(Saved entries)
:::::
-- pv_equiv track=rewrite | github.com/max-bm/advent-of-code-2023 | day11/main.py | expand_vertical
-- ===== SOURCE A (Python) =====
-- from typing import List
--
-- def expand_vertical(puzzle_input: List[str]) -> List[str]:
--     rows_to_add = []
--     for i, line in enumerate(puzzle_input):
--         if all(x == "." for x in line):
--             rows_to_add.append(i)
--     for i, r in enumerate(rows_to_add):
--         puzzle_input.insert(r + i, "." * len(puzzle_input[0]))
--     return puzzle_input
-- ===== SOURCE B (Python) =====
-- from typing import List
--
-- def expand_vertical(puzzle_input: List[str]) -> List[str]:
--     # Single pass: rebuild the list, placing a fresh all-dots row (first-row width)
--     # before each all-empty row; then mutate the caller's list in place.
--     width = len(puzzle_input[0]) if puzzle_input else 0
--     new_rows = []
--     for line in puzzle_input:
--         if all(c == "." for c in line):
--             new_rows.append("." * width)
--         new_rows.append(line)
--     puzzle_input[:] = new_rows
--     return puzzle_input
-- ===== Notes on version B (the rewrite author's own statement) =====
-- stated objective: simpler
-- what changed: Replaces A's two-phase scheme (collect empty-row indices, then re-insert with offset-adjusted positions and repeated indexing of the mutating list) with a single pass that rebuilds the list, emitting a constant-width dots row before each all-empty row, then assigns it back in place.
import Mathlib
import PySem

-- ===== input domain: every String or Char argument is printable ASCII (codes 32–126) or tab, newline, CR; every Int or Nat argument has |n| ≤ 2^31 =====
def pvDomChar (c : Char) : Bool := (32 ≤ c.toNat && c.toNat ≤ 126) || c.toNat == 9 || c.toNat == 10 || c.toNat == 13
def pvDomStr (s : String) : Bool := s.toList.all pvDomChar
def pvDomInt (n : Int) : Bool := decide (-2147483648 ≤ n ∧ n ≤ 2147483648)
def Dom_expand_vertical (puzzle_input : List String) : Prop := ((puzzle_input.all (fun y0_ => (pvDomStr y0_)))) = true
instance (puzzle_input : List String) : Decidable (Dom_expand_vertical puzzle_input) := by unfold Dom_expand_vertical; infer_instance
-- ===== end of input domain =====

-- B replaces A's collect-indices-then-offset-insert scheme by a single rebuilding pass
-- (objective: simpler). Both Pythons mutate the argument list in place identically;
-- the equivalence proved here is about the return value.

-- ===== PORT A =====
-- "." * len(s) is ported as String.ofList (List.replicate len '.') — exact for a Nat length.
-- puzzle_input[0] inside the insert loop is ported with pyGetD _ 0 "": the loop body only runs
-- when rows_to_add is nonempty, hence the list is nonempty and Python never raises there.
def expand_vertical (puzzle_input : List String) : List String :=
  let rows_to_add : List Int :=
    (PySem.List.enumerate puzzle_input 0).foldl
      (fun acc p => if p.2.toList.all (fun c => c == '.') then acc ++ [p.1] else acc) []
  (PySem.List.enumerate rows_to_add 0).foldl
    (fun cur p =>
      PySem.List.insert cur (p.2 + p.1)
        (String.ofList (List.replicate (PySem.List.pyGetD cur 0 "").toList.length '.')))
    puzzle_input

-- ===== PORT B =====
def expand_vertical_alt (puzzle_input : List String) : List String :=
  let width : Nat := match puzzle_input with | [] => 0 | h :: _ => h.toList.length
  let dots : String := String.ofList (List.replicate width '.')
  puzzle_input.foldl
    (fun acc line =>
      (if line.toList.all (fun c => c == '.') then acc ++ [dots] else acc) ++ [line]) []

-- ===== PRECONDITION & SPEC =====
def Spec_expand_vertical (puzzle_input : List String) (out : List String) : Prop := out = expand_vertical_alt puzzle_input
instance (puzzle_input : List String) (out : List String) : Decidable (Spec_expand_vertical puzzle_input out) := by unfold Spec_expand_vertical; infer_instance

-- ===== CLAIM (what is proved, stated in full; the proofs are below) =====
def Claim_equal_expand_vertical : Prop := ∀ (puzzle_input : List String), Dom_expand_vertical puzzle_input → Spec_expand_vertical puzzle_input (expand_vertical puzzle_input)

-- ===== LEMMAS AND PROOFS =====

/-- the "all dots" row test of both programs -/
def pvP (s : String) : Bool := s.toList.all (fun c => c == '.')

/-- an all-dots row of width w -/
def pvDots (w : Nat) : String := String.ofList (List.replicate w '.')

/-- what one input row contributes to the output (dots row inserted BEFORE an empty row) -/
def pvG (w : Nat) (s : String) : List String := if pvP s then [pvDots w, s] else [s]

/-- Nat indices of the all-dots rows, in order. -/
def pvRows : List String → List Nat
  | [] => []
  | x :: xs => (if pvP x then [0] else []) ++ (pvRows xs).map (· + 1)

lemma pvDots_toList_length (w : Nat) : (pvDots w).toList.length = w := by simp [pvDots]

/-- A's first loop collects exactly the (shifted) indices of the all-dots rows. -/
lemma pv_rows_eq (xs : List String) : ∀ (s : Nat) (acc : List Int),
    (PySem.List.enumerate xs (s : Int)).foldl
      (fun acc p => if p.2.toList.all (fun c => c == '.') then acc ++ [p.1] else acc) acc
      = acc ++ (pvRows xs).map (fun n => ((s + n : Nat) : Int)) := by
  induction xs with
  | nil => intro s acc; simp [pvRows, PySem.List.enumerate_nil]
  | cons x xs ih =>
    intro s acc
    rw [PySem.List.enumerate_cons]
    have hs : (s : Int) + 1 = ((s + 1 : Nat) : Int) := by push_cast; ring
    by_cases hx : pvP x
    · simp only [List.foldl_cons, pvP] at hx ⊢
      rw [if_pos hx, hs, ih (s + 1)]
      simp [pvRows, pvP, hx, List.map_map, Function.comp]
      intro a _; ring
    · simp only [List.foldl_cons, pvP] at hx ⊢
      rw [if_neg hx, hs, ih (s + 1)]
      simp [pvRows, pvP, hx, List.map_map, Function.comp]
      intro a _; ring

/-- B's single pass is the flatMap of pvG. -/
lemma pv_b_eq (xs : List String) (w : Nat) : ∀ (acc : List String),
    xs.foldl
      (fun acc line =>
        (if line.toList.all (fun c => c == '.') then acc ++ [pvDots w] else acc) ++ [line]) acc
      = acc ++ xs.flatMap (pvG w) := by
  induction xs with
  | nil => intro acc; simp
  | cons x xs ih =>
    intro acc
    simp only [List.foldl_cons, List.flatMap_cons]
    by_cases hx : pvP x
    · simp only [pvP] at hx
      rw [if_pos hx, ih]
      simp [pvG, pvP, hx]
    · simp only [pvP] at hx
      rw [if_neg hx, ih]
      simp [pvG, pvP, hx]

/-- A's insert loop, run from an already-expanded prefix `pre` (m original rows, i inserted
rows, every head along the way of width w), also produces the flatMap of pvG. -/
lemma pv_a_eq (xs : List String) : ∀ (pre : List String) (m i w : Nat),
    pre.length = m + i →
    (∀ h t, pre ++ xs = h :: t → h.toList.length = w) →
    (PySem.List.enumerate ((pvRows xs).map (fun n => ((m + n : Nat) : Int))) (i : Int)).foldl
      (fun cur p =>
        PySem.List.insert cur (p.2 + p.1)
          (String.ofList (List.replicate (PySem.List.pyGetD cur 0 "").toList.length '.')))
      (pre ++ xs)
      = pre ++ xs.flatMap (pvG w) := by
  induction xs with
  | nil => intro pre m i w _ _; simp [pvRows, PySem.List.enumerate_nil]
  | cons x xs ih =>
    intro pre m i w hlen hw
    have hhead : (PySem.List.pyGetD (pre ++ x :: xs) 0 "").toList.length = w := by
      rw [PySem.List.pyGetD_zero]
      cases pre with
      | nil => exact hw x xs rfl
      | cons a pre' => exact hw a (pre' ++ x :: xs) rfl
    have hmap : ((pvRows xs).map (· + 1)).map (fun n => ((m + n : Nat) : Int))
        = (pvRows xs).map (fun n => (((m + 1) + n : Nat) : Int)) := by
      rw [List.map_map]; exact List.map_congr_left (fun n _ => by simp; ring)
    have hins : PySem.List.insert (pre ++ x :: xs) ((m : Int) + (i : Int))
          (String.ofList (List.replicate (PySem.List.pyGetD (pre ++ x :: xs) 0 "").toList.length '.'))
        = pre ++ pvDots w :: x :: xs := by
      rw [hhead]
      have : (m : Int) + (i : Int) = ((pre.length : Nat) : Int) := by rw [hlen]; push_cast; ring
      rw [this, PySem.List.insert_natCast _ _ _ (by simp)]
      simp [pvDots]
    by_cases hx : pvP x
    · have hrows : pvRows (x :: xs) = 0 :: (pvRows xs).map (· + 1) := by simp [pvRows, hx]
      rw [hrows]
      simp only [List.map_cons, PySem.List.enumerate_cons, List.foldl_cons]
      have h0 : ((m + 0 : Nat) : Int) + (i : Int) = (m : Int) + (i : Int) := by push_cast; ring
      rw [h0, hins, hmap]
      have hcast : (i : Int) + 1 = ((i + 1 : Nat) : Int) := by push_cast; ring
      rw [hcast]
      have := ih (pre ++ [pvDots w, x]) (m + 1) (i + 1) w
        (by simp [hlen]; omega)
        (by intro h t heq
            cases pre with
            | nil => simp at heq; rw [← heq.1]; exact pvDots_toList_length w
            | cons a pre' => simp at heq; rw [← heq.1]; exact hw a (pre' ++ x :: xs) rfl)
      simp only [List.append_assoc, List.cons_append, List.nil_append] at this
      rw [this]
      simp [pvG, hx]
    · have hrows : pvRows (x :: xs) = (pvRows xs).map (· + 1) := by simp [pvRows, hx]
      rw [hrows, hmap]
      have := ih (pre ++ [x]) (m + 1) i w
        (by simp [hlen]; omega)
        (by intro h t heq
            cases pre with
            | nil => simp at heq; rw [← heq.1]; exact hw x xs rfl
            | cons a pre' => simp at heq; rw [← heq.1]; exact hw a (pre' ++ x :: xs) rfl)
      simp only [List.append_assoc, List.cons_append, List.nil_append] at this
      rw [this]
      simp [pvG, hx]

-- ===== VERDICT (by name: the statement is the Claim_ definition above) =====
theorem expand_vertical_spec : Claim_equal_expand_vertical := by
  intro xs _
  unfold Spec_expand_vertical
  cases xs with
  | nil => rfl
  | cons y ys =>
    have hw : ∀ h t, ([] : List String) ++ y :: ys = h :: t → h.toList.length = y.toList.length := by
      intro h t heq; simp at heq; rw [← heq.1]
    have hr := pv_rows_eq (y :: ys) 0 []
    have ha := pv_a_eq (y :: ys) [] 0 0 y.toList.length (by simp) hw
    have hb := pv_b_eq (y :: ys) y.toList.length []
    simp only [Nat.cast_zero, Nat.zero_add, List.nil_append] at hr ha hb
    unfold expand_vertical expand_vertical_alt
    simp only [pvDots] at hb
    rw [hr, ha, ← hb]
:::::
Requirement:
Number of lines in the records above holding the word "only": state it and nothing else.

Your solution:
11